あなたを守る熱中症アラート!その基準と信頼のワケとは?

毎年夏になると、「熱中症アラート」の通知が届くことにお気づきの方もいらっしゃるかもしれません。このアラートは、皆さんが安全に夏を過ごせるよう、熱中症の危険が高まった際にお知らせされるものです。
今回は、このアラートがどのような情報に基づいて送られているのか、その信頼性についてご紹介します。
アラートの基準は、体感に近い「暑さ指数(WBGT)」
熱中症アラートは、単に気温が高いかどうかだけで判断しているわけではありません。基準となっているのは「暑さ指数(WBGT)」という指標です。
「暑さ指数」は、熱中症のリスクを判断するために、国際的にも利用されている指標で、大きな特徴は、私たちの体感に近い危険度を示せる点にあります。具体的には、以下の3つの要素を組み合わせて算出されています。
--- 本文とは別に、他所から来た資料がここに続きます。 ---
theorem pvHead (num : Int) (h : 1 ≤ num) :
    ∃ (d : Nat) (t : List Char), d ≠ 0 ∧ d < 10 ∧
      PySem.Int.toChars num = Nat.digitChar d :: t := by
  rw [pvToChars_nonneg (by omega), if_neg (by omega)]
  have hna : num.toNat ≠ 0 := by omega
  have hnn := (Nat.digits_ne_nil_iff_ne_zero (b := 10)).mpr hna
  obtain ⟨l', dl, hds⟩ : ∃ l' dl, Nat.digits 10 num.toNat = l' ++ [dl] :=
    ⟨_, _, (List.dropLast_append_getLast hnn).symm⟩
  refine ⟨dl, ((l'.map Nat.digitChar)).reverse, ?_, ?_, ?_⟩
  · have h2 := Nat.getLast_digit_ne_zero 10 hna
    have h3 : (Nat.digits 10 num.toNat).getLast? = some dl := by
      rw [hds]; simp
    rw [List.getLast?_eq_some_getLast hnn, Option.some_inj] at h3
    rw [← h3]; exact h2
  · exact Nat.digits_lt_base (by norm_num) (by rw [hds]; simp)
  · rw [hds]; simp

theorem pvLast_of_pal {num : Int} {c : Char} {t : List Char}
    (hc : PySem.Int.toChars num = c :: t)
    (hp : PySem.Int.toChars num = (PySem.Int.toChars num).reverse) :
    PySem.List.pyGet? (PySem.Int.toChars num) (-1) = some c := by
  have hsplit : PySem.Int.toChars num = t.reverse ++ [c] := by
    conv_lhs => rw [hp, hc]
    simp
  rw [hsplit, PySem.List.pyGet?_neg_one_append_singleton]

-- `int(s[0]+s[-1])` on a nonzero digit char c is 11·(value of c)
theorem pvOfChars_double {d : Nat} (h1 : 1 ≤ d) (h9 : d ≤ 9) :
    PySem.Int.ofChars? [Nat.digitChar d, Nat.digitChar d] = some (11 * (d : Int)) := by
  interval_cases d <;> decide

-- `int(s[0])` on a digit char is its value
theorem pvOfChars_single {d : Nat} (h : d < 10) :
    PySem.Int.ofChars? [Nat.digitChar d] = some (d : Int) := by
  interval_cases d <;> decide
-- the main loop equivalence, by induction on the (shared) fuel
theorem pv_loop_eq (fuel : Nat) : ∀ rows temp, pvALoop fuel rows temp = pvBLoop fuel rows (pvToPairs temp) := by
  induction fuel with
  | zero => intro rows temp; rfl
  | succ fuel ih =>
    intro rows temp
    rcases Decidable.em (temp = []) with h|h
    · subst h; rfl
    · have hu : pvU temp ≠ [] := fun hc => h ((pv_pvU_eq_nil_iff temp).mp hc)
      have hlt : temp.length > 0 := List.length_pos_iff.mpr h
      have hplen : (pvToPairs temp).length = (pvU temp).length := by simp [pvToPairs]
      have hup : (pvToPairs temp).length > 0 := by
        rw [hplen]; exact List.length_pos_iff.mpr hu
      -- B side round
      have hBhead : PySem.List.slice (pvToPairs temp) none (some 4) = (pvToPairs temp).take 4 := by
        rw [PySem.List.slice_to _ (by norm_num)]; rfl
      have hBtail : PySem.List.slice (pvToPairs temp) (some 4) none = (pvToPairs temp).drop 4 := by
        rw [PySem.List.slice_from _ (by norm_num)]; rfl
      have hBrow : ((pvToPairs temp).take 4).map (fun p => p.1) = (pvU temp).take 4 := by
        rw [pvToPairs, ← List.map_take, List.map_map]
        exact (List.map_congr_left (fun a _ => rfl)).trans (List.map_id _)
      have hers : pvToPairs (pvErs ((pvU temp).take 4) temp) =
          ((((pvToPairs temp).take 4).filter (fun p => decide (1 < p.2))).map (fun p => (p.1, p.2 - 1)))
            ++ (pvToPairs temp).drop 4 := pv_round_pairs temp
      show pvALoop (fuel+1) rows temp = pvBLoop (fuel+1) rows (pvToPairs temp)
      rw [pvALoop, pvBLoop]
      simp only [if_pos hlt, if_pos hup, hBhead, hBtail, hBrow,
        (show PySem.List.sorted (PySem.Set.ofList temp) (fun x => x) false = pvU temp from rfl)]
      rcases Decidable.em ((pvU temp).length ≥ 4) with h4|h4
      · rw [if_pos h4]
        have hA := pv_foldl_pvATake ((pvU temp).take 4) temp [] (pv_row_nodup temp) (pv_row_mem temp)
        have hsl : PySem.List.slice (pvU temp) none (some 4)
            = (pvU temp).take 4 := by
          rw [PySem.List.slice_to _ (by norm_num)]; rfl
        rw [hsl, hA]
        simp only [List.nil_append]
        rw [ih, ← hers]
      · rw [if_neg h4]
        have hufull : (pvU temp).take 4 = pvU temp := by
          apply List.take_of_length_le
          have : (pvU temp).length < 4 := by
            simpa [pvU] using Nat.lt_of_not_le (fun hc => h4 hc)
          omega
        have hR := pv_foldl_pvARemove (pvU temp) temp
          (fun d hd => (pv_mem_pvU temp d).mp hd) (pv_nodup_pvU temp)
        show pvALoop fuel (rows ++ [pvU temp]) _ = _
        rw [hR, show pvErs (pvU temp) temp = pvErs ((pvU temp).take 4) temp from by rw [hufull],
          show (rows ++ [pvU temp]) = rows ++ [(pvU temp).take 4] from by rw [hufull], ih, hers]

theorem pv_init_pairs (nums : List Int) :
    (PySem.List.sorted (nums.foldl (fun d v => d.insert v (d.getD v 0 + 1)) PySem.Dict.empty : PySem.Dict Int Int).keys (fun x => x) false).map
      (fun k => (k, (nums.foldl (fun d v => d.insert v (d.getD v 0 + 1)) PySem.Dict.empty : PySem.Dict Int Int).getD k 0))
      = pvToPairs nums := by
  rw [PySem.Dict.foldl_insert_getD_add_one_eq_counter, PySem.Dict.keys_counter]
  apply List.map_congr_left
  intro k _
  rw [PySem.Dict.getD_counter]

-- ===== VERDICT (by name: the statement is the Claim_ definition above) =====
theorem build_main_rows_spec : Claim_equal_build_main_rows := by
  intro nums _ _
  unfold Spec_build_main_rows build_main_rows build_main_rows_alt
  dsimp only
  rw [pv_loop_eq, pv_init_pairs]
- 湿度:汗の蒸発しにくさに関係し、最も影響が大きい要素です。
- 日差しや地面からの照り返し(輻射熱):ジリジリとした暑さの原因です。
- 気温:私たちが普段見ている温度計の数値です。
気温がそれほど高くなくても、湿度が高いと熱中症のリスクは急上昇します。「暑さ指数」は、こうした目に見えない危険を捉えることができる、優れた「ものさし」なのです。
情報は環境庁や気象庁の公式サイトでも確認できる
「暑さ指数」の情報は、環境省が運営する「熱中症予防情報サイト」で確認することができます。
このサイトは、気象庁の正確な気象予測に基づいており、国民の健康を守るために提供されているデータソースです。
気象庁も熱中症アラートに関する情報を発信しており、確認するようにしましょう。
また、公式のメールやSNSなどで環境庁や自治体からの通知を受け取れるような設定を行っておくと、お住まいの地域のアラート情報に気付くことができます。
危険度に応じたアラートで、適切な行動をサポート
「暑さ指数」の数値に応じて、危険度は下の表のようにレベル分けされています。自治体や報道機関なども、この基準に沿って注意を呼びかけています。
暑さ指数(℃) | 危険度レベル | 日常生活での注意点 |
|---|---|---|
31以上 | 危険 | 外出はなるべく避け、涼しい室内で過ごしましょう。 |
28~31未満 | 厳重警戒 | 外出時は炎天下を避け、室内でも温度上昇に注意しましょう。 |
25~28未満 | 警戒 | 適度に休憩をとり、こまめに水分補給をしましょう。 |
25未満 | 注意 | 通常は安全ですが、運動時には注意が必要です。 |
さらに、これらの基準に基づき、特に危険性が高いと予測される日に、2種類のアラートが発表されます。
- 熱中症警戒アラート:熱中症の危険性が高まっている時に発表されます。
- 熱中症特別警戒アラート:「過去に例のない危険な暑さ」が予測される、一段上のアラートです。命を守るための特別な行動が求められます。
まとめ
これからの季節、熱中症に関するアラートをチェックし、アラートが発出されている場合はいつも以上に熱中症予防を意識して行動しましょう。
こまめな水分・塩分補給、涼しい場所での休憩を心がけ、ご自身はもちろん、ご家族や周りの方々とも声を掛け合って、元気に夏を乗り切りましょう。